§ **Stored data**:
# # # # #

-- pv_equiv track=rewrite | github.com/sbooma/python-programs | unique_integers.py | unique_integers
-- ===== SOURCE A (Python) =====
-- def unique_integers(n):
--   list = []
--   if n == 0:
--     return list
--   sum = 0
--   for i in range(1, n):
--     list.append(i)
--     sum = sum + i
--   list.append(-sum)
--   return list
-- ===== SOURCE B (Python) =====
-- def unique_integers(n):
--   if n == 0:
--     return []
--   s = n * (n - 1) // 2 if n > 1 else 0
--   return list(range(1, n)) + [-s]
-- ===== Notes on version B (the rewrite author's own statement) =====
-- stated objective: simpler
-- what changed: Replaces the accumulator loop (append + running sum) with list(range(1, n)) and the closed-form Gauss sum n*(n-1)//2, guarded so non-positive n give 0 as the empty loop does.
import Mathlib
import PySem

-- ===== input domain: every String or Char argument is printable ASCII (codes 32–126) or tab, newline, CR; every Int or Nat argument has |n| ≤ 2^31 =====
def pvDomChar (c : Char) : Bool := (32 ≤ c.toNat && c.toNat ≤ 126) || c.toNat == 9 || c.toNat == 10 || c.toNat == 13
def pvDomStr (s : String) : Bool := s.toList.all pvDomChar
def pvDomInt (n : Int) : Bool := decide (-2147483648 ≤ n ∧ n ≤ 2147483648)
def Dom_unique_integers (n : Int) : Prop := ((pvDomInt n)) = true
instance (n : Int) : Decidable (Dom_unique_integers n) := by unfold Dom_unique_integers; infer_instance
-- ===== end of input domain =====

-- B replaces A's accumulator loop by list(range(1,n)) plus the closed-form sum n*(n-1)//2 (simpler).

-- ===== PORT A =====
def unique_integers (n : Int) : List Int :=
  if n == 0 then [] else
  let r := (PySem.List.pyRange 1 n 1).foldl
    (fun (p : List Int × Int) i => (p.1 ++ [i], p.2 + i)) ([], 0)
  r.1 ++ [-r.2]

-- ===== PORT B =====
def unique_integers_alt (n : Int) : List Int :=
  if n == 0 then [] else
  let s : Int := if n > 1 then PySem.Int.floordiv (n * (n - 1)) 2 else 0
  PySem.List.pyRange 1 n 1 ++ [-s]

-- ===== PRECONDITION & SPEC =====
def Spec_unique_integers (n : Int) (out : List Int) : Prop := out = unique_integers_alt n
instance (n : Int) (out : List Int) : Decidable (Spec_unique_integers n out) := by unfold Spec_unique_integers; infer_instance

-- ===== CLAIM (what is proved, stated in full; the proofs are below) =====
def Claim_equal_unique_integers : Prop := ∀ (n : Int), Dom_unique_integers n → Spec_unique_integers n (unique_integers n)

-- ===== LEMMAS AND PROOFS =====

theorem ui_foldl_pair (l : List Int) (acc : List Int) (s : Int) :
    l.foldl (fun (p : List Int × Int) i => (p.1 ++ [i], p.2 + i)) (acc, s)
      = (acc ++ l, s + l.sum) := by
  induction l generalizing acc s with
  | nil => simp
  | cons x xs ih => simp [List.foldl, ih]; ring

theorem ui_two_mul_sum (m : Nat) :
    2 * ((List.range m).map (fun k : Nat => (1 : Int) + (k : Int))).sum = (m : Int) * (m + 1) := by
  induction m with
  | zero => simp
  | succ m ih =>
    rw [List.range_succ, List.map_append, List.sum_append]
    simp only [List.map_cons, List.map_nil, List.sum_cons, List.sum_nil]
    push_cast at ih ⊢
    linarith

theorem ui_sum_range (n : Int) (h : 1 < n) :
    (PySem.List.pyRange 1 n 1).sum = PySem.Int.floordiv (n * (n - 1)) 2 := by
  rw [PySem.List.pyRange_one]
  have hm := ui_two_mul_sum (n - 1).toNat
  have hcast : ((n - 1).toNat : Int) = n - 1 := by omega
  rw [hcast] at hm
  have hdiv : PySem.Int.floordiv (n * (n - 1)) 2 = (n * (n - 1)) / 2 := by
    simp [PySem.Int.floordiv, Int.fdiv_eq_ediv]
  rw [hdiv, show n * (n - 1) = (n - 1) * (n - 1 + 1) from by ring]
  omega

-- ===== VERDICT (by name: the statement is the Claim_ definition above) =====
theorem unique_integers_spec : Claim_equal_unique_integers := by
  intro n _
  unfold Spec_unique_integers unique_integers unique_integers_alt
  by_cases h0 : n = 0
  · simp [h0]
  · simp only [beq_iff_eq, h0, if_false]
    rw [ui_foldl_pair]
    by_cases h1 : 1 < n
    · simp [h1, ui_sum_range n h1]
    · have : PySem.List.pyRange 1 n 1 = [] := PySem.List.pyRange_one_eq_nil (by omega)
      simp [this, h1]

# # # # #

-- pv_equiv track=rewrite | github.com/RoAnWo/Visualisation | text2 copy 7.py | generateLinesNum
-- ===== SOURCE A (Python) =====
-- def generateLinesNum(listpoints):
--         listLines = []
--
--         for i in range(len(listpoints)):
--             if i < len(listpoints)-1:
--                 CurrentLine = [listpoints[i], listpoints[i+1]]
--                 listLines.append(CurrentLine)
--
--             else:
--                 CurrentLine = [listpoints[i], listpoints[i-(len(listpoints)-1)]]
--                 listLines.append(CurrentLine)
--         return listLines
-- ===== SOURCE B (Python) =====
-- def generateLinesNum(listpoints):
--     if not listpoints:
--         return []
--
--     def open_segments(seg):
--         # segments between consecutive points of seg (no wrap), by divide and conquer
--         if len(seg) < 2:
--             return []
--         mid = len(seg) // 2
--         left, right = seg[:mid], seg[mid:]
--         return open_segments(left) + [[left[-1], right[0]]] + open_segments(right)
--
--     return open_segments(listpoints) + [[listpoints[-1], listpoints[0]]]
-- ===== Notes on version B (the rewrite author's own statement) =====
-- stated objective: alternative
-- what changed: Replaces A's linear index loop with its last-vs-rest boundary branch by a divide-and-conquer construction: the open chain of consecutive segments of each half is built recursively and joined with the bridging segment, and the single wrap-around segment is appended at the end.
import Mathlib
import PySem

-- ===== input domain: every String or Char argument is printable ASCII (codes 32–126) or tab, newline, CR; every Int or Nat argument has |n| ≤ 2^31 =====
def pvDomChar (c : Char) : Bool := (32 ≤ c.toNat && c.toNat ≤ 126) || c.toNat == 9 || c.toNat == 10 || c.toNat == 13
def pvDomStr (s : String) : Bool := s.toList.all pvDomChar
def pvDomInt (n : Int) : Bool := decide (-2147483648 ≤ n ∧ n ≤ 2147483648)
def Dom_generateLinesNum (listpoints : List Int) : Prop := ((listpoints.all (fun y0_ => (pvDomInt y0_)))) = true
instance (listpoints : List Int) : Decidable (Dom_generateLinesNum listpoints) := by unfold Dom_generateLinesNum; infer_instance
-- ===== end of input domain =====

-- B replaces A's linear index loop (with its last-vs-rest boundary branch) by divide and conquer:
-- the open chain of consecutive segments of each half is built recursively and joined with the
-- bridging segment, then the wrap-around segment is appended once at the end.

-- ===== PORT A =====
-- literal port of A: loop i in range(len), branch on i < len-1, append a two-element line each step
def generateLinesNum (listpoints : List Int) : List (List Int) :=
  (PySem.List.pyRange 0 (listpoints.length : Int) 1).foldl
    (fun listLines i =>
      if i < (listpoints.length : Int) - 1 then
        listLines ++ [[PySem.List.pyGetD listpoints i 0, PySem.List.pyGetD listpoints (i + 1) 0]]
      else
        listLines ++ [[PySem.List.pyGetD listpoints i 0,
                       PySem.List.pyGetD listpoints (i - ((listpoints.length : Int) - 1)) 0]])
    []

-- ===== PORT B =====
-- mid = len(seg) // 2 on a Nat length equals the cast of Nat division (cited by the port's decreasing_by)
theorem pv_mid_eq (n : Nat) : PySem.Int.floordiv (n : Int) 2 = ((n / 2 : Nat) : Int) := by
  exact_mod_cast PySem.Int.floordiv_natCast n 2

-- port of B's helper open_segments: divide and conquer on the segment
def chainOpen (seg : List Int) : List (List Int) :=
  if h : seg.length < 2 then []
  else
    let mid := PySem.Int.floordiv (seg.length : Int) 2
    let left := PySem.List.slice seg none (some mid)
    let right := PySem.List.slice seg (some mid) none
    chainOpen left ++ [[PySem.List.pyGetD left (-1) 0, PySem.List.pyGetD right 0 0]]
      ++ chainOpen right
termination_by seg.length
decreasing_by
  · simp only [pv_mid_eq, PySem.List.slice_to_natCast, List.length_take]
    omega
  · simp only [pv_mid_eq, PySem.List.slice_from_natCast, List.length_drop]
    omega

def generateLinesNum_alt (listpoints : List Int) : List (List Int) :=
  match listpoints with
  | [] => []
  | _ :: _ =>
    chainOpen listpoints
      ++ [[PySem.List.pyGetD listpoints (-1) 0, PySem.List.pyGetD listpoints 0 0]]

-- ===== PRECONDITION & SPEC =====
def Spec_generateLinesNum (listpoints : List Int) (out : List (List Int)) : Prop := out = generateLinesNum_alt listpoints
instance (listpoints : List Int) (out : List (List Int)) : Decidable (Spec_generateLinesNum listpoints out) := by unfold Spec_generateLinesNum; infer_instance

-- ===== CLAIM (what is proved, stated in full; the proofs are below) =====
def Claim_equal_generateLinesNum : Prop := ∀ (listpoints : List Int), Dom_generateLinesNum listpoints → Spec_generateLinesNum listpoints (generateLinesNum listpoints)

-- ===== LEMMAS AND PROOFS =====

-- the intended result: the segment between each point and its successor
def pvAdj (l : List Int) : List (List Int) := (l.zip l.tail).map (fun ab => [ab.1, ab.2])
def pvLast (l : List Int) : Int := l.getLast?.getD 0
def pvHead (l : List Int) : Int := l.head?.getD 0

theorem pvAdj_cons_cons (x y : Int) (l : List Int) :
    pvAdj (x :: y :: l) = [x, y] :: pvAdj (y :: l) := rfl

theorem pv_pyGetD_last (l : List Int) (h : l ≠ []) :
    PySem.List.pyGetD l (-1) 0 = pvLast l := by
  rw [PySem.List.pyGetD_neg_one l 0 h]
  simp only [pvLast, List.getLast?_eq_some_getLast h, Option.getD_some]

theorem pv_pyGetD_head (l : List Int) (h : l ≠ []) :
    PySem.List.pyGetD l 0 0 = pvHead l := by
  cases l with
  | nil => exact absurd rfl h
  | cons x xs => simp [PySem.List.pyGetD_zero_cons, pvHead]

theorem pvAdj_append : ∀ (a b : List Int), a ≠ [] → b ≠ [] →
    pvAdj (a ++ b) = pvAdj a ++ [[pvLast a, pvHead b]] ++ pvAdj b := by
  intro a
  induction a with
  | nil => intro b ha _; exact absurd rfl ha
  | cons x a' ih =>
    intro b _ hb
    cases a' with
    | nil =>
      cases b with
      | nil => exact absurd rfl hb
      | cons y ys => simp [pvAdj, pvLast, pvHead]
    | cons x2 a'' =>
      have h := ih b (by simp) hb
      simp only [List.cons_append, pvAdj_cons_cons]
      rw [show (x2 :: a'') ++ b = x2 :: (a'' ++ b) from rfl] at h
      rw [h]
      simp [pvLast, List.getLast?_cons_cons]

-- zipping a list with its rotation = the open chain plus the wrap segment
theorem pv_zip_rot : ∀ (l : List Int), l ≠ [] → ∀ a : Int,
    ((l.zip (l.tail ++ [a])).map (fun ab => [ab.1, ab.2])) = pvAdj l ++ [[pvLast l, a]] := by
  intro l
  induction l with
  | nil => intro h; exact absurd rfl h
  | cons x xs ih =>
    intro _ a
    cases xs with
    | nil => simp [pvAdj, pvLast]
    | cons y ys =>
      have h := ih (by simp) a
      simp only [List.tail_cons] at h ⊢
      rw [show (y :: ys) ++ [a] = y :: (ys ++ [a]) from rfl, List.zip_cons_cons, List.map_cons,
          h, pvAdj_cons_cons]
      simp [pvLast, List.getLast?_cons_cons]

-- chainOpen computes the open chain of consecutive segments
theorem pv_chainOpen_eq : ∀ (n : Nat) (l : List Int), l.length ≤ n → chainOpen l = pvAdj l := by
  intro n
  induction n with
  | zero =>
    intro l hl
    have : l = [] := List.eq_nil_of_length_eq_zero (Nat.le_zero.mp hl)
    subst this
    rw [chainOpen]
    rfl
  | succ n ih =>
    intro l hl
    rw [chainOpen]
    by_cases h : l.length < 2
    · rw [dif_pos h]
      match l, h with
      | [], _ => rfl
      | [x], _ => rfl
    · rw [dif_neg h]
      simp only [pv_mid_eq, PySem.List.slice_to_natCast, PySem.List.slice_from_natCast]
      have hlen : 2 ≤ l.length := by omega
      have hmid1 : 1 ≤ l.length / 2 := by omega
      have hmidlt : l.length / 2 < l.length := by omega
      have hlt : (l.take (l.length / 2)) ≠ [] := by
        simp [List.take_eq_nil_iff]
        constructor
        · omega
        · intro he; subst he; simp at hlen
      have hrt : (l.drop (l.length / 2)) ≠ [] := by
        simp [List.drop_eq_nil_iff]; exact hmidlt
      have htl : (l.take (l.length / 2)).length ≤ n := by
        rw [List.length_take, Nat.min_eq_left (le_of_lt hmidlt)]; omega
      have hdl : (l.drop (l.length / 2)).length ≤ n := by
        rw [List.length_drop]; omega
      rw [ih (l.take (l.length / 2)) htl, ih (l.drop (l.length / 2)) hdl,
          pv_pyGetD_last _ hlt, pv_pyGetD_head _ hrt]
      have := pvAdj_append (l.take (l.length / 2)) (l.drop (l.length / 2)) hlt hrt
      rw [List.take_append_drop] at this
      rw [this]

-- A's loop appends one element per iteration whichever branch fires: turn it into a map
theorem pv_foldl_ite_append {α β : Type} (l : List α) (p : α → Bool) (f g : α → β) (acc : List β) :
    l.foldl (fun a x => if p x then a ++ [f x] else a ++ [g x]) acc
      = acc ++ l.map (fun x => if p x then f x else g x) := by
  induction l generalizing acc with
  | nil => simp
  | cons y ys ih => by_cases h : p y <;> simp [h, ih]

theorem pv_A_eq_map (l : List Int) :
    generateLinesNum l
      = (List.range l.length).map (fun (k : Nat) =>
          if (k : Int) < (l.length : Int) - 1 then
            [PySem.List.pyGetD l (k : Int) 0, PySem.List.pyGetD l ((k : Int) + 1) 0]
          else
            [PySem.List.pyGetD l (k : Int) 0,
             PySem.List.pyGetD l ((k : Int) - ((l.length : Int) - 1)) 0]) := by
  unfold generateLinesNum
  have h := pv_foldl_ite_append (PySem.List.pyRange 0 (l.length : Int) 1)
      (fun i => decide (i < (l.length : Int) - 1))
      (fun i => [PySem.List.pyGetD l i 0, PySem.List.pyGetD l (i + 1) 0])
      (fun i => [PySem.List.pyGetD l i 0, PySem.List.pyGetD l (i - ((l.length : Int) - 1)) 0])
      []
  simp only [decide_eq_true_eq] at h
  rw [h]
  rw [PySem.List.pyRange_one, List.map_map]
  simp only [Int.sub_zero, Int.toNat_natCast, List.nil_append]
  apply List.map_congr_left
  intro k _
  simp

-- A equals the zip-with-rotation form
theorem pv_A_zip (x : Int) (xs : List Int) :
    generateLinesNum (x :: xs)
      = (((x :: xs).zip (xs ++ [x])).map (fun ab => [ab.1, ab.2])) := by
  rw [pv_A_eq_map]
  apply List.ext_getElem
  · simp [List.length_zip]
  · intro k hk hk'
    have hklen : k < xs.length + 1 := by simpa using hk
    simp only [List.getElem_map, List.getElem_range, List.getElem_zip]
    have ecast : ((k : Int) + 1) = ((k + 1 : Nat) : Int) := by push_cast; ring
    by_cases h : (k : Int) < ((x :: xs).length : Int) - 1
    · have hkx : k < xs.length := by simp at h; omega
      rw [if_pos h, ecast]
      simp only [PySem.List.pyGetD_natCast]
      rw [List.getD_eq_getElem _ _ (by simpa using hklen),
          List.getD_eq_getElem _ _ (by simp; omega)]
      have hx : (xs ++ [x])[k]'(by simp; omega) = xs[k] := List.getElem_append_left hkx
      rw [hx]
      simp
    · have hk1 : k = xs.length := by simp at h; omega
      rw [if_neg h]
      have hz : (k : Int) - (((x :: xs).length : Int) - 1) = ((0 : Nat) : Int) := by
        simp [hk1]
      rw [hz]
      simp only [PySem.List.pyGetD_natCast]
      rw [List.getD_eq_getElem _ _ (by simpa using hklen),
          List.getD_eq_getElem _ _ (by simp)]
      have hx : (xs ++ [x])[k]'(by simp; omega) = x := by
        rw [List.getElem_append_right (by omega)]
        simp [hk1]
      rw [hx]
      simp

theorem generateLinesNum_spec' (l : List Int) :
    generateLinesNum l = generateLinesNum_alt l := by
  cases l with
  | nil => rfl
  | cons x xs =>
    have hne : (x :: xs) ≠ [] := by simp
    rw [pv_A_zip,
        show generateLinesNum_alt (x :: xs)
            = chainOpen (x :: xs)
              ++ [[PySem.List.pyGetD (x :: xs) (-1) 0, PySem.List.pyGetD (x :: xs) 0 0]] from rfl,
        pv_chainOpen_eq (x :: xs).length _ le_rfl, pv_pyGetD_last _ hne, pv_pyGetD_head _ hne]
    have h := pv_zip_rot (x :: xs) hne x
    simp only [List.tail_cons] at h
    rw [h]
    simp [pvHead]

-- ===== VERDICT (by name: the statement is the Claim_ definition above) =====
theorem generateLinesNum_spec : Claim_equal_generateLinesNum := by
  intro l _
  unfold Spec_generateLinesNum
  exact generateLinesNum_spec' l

# # # # #

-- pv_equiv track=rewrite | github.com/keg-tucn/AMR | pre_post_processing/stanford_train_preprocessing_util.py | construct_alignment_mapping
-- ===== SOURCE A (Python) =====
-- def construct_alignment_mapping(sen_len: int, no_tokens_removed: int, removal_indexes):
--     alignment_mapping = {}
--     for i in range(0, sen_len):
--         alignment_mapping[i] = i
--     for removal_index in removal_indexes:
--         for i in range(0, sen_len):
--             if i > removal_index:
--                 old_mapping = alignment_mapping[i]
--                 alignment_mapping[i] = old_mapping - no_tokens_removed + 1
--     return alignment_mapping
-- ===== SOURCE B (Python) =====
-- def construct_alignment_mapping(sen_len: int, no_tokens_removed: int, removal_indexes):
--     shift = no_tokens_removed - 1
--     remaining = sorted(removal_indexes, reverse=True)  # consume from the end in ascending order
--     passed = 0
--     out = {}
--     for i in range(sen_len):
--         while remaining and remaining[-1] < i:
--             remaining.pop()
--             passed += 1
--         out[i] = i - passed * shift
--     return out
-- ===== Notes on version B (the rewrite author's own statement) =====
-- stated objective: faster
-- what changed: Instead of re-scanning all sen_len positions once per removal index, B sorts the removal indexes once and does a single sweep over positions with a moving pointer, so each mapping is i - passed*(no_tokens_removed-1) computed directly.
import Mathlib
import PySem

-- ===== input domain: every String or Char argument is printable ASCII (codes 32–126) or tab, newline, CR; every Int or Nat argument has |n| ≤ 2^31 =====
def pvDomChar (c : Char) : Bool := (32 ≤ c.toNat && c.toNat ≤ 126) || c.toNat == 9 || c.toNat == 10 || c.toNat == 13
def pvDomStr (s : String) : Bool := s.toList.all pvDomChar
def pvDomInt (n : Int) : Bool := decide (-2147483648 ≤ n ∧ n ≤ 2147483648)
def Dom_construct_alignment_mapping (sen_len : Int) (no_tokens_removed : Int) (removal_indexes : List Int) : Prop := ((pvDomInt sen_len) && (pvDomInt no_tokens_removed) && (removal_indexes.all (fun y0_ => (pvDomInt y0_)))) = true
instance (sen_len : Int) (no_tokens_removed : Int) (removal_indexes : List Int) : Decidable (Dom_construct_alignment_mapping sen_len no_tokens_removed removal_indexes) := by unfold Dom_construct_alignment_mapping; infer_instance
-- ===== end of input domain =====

# # # # #

Looking at the data above, give the number of lines that include "CurrentLine"; add nothing else.

§ **ANSWER BOX**: 4